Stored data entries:
══════

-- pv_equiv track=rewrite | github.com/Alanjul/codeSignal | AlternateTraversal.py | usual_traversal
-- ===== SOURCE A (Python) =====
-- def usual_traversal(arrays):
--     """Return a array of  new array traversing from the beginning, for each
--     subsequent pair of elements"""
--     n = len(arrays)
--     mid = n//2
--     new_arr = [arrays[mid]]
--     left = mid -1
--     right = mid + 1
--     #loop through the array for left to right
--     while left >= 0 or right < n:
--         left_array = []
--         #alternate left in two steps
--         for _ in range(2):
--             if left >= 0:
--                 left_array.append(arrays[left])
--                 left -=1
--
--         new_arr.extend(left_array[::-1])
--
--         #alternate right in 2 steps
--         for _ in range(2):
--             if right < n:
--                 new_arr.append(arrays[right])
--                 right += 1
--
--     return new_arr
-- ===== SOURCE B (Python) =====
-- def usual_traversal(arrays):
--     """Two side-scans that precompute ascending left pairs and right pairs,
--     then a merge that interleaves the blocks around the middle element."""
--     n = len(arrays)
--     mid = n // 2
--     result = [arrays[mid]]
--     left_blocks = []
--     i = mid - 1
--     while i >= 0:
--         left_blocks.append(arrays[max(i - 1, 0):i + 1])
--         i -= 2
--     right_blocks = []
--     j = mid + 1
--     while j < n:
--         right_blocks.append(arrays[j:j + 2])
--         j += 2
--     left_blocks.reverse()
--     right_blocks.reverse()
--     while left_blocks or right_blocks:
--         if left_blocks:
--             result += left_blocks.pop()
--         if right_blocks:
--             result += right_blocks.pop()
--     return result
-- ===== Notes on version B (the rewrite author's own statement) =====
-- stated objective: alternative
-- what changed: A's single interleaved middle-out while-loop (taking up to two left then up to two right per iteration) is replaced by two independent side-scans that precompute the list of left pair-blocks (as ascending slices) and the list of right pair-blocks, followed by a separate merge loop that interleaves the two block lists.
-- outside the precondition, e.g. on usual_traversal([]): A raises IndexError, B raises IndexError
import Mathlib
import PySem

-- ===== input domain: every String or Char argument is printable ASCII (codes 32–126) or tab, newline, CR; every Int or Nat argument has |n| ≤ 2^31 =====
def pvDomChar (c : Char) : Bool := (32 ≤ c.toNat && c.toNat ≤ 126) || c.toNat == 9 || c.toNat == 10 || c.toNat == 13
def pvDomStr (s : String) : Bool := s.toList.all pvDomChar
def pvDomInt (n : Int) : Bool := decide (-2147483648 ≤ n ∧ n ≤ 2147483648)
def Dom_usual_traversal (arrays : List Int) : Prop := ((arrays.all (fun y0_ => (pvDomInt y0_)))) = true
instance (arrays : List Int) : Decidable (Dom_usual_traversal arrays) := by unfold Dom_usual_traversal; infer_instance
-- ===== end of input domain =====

══════

Scan the data above for the word "String", then copy every line that holds it.

-- ===== input domain: every String or Char argument is printable ASCII (codes 32–126) or tab, newline, CR; every Int or Nat argument has |n| ≤ 2^31 =====
def pvDomStr (s : String) : Bool := s.toList.all pvDomChar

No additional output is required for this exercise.